• **What the task requires**
Determine how many lines in the material below contain the word "insert", and give that number without comment.

╭──

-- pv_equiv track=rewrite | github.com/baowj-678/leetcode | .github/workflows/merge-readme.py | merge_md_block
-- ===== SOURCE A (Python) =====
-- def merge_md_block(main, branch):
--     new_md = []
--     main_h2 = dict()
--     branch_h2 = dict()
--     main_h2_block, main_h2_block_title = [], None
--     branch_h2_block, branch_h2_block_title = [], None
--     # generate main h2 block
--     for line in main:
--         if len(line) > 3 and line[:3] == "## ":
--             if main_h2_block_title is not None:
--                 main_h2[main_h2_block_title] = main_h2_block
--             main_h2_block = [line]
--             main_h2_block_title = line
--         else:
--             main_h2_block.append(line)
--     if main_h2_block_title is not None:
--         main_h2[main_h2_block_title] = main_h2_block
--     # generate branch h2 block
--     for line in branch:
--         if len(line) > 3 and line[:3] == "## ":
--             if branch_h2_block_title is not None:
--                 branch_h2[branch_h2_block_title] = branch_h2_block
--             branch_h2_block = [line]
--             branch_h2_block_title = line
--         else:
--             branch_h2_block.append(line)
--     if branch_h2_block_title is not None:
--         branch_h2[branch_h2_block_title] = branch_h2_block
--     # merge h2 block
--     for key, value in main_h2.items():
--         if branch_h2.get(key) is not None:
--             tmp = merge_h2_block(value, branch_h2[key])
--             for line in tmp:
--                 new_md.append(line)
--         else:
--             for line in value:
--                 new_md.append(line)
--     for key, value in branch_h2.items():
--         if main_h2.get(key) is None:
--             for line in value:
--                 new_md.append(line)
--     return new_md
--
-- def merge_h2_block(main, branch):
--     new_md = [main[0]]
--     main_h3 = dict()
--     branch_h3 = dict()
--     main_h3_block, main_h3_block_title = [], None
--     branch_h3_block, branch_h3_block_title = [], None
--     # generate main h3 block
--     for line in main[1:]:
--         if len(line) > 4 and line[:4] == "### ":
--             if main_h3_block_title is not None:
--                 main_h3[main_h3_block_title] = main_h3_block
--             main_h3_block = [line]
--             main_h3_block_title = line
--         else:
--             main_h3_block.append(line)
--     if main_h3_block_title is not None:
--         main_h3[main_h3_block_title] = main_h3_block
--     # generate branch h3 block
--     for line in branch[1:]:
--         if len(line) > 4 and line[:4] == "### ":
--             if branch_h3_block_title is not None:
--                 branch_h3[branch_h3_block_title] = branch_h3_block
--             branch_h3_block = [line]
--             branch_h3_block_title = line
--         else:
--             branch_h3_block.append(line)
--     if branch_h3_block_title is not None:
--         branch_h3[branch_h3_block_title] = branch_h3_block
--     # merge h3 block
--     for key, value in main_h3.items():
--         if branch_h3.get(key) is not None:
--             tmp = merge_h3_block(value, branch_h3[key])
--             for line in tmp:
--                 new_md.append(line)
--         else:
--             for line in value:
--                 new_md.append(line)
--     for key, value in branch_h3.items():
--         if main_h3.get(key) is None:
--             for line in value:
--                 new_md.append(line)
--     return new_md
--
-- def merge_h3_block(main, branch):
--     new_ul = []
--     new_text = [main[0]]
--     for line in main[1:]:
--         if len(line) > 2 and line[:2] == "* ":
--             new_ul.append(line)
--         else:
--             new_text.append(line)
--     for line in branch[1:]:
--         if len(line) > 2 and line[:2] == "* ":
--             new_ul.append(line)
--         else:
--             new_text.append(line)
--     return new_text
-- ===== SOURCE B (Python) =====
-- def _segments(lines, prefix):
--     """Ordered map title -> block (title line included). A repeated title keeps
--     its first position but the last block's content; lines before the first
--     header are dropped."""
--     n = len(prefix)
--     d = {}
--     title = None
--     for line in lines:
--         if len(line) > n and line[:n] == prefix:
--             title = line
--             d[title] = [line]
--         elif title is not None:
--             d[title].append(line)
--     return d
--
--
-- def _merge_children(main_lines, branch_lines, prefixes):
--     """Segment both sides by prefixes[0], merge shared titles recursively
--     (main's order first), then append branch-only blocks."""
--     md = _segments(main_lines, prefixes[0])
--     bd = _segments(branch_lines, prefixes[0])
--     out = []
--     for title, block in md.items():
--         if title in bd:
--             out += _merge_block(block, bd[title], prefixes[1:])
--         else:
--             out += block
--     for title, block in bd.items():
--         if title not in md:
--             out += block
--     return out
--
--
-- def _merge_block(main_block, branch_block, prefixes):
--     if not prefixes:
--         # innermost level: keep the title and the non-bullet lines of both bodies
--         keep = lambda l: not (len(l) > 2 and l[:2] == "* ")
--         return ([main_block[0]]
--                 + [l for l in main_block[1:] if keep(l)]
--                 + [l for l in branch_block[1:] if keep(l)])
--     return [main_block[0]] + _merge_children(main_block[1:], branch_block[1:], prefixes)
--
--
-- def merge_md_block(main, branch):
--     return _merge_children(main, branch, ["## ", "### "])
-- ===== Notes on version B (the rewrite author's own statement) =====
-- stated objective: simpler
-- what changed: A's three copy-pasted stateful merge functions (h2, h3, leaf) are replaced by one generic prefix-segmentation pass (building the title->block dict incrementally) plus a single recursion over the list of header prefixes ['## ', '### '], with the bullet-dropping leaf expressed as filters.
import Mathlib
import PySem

╰──
╭──

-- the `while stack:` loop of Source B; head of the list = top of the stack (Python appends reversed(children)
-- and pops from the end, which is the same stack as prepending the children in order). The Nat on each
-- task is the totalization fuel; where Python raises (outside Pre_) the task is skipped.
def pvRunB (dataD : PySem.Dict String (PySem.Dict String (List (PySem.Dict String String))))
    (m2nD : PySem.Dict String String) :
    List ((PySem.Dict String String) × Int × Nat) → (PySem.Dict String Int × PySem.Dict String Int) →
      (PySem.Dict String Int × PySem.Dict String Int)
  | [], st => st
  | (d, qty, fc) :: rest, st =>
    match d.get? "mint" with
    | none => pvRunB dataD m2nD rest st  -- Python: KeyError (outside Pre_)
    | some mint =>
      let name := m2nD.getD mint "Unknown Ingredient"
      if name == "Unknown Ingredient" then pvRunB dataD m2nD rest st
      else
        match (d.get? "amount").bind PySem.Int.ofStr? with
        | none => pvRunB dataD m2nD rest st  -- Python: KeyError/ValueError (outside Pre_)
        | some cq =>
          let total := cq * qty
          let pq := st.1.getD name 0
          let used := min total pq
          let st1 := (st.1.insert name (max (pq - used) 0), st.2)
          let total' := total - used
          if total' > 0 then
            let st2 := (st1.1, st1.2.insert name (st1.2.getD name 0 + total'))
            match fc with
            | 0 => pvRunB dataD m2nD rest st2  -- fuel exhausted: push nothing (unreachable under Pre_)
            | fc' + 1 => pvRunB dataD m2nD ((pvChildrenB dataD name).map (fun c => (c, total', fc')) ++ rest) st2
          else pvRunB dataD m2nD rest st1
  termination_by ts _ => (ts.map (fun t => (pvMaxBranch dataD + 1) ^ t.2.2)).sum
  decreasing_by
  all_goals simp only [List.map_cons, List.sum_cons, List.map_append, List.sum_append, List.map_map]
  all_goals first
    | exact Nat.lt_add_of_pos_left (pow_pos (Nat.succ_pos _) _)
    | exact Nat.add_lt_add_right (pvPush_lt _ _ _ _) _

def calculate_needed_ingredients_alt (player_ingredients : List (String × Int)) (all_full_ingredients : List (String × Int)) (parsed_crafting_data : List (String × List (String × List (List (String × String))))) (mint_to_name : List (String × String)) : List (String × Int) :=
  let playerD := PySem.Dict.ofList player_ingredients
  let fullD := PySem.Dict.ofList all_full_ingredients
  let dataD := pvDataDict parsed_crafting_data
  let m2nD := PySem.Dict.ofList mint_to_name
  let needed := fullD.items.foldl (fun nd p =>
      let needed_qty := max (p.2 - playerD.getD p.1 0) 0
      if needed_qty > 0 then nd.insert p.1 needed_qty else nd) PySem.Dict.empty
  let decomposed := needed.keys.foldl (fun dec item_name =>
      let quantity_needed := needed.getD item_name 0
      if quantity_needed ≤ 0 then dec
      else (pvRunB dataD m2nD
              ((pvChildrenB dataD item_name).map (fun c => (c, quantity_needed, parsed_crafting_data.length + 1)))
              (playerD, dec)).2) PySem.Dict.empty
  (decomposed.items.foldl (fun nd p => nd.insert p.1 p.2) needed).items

╰──

• **Solution to this problem**
4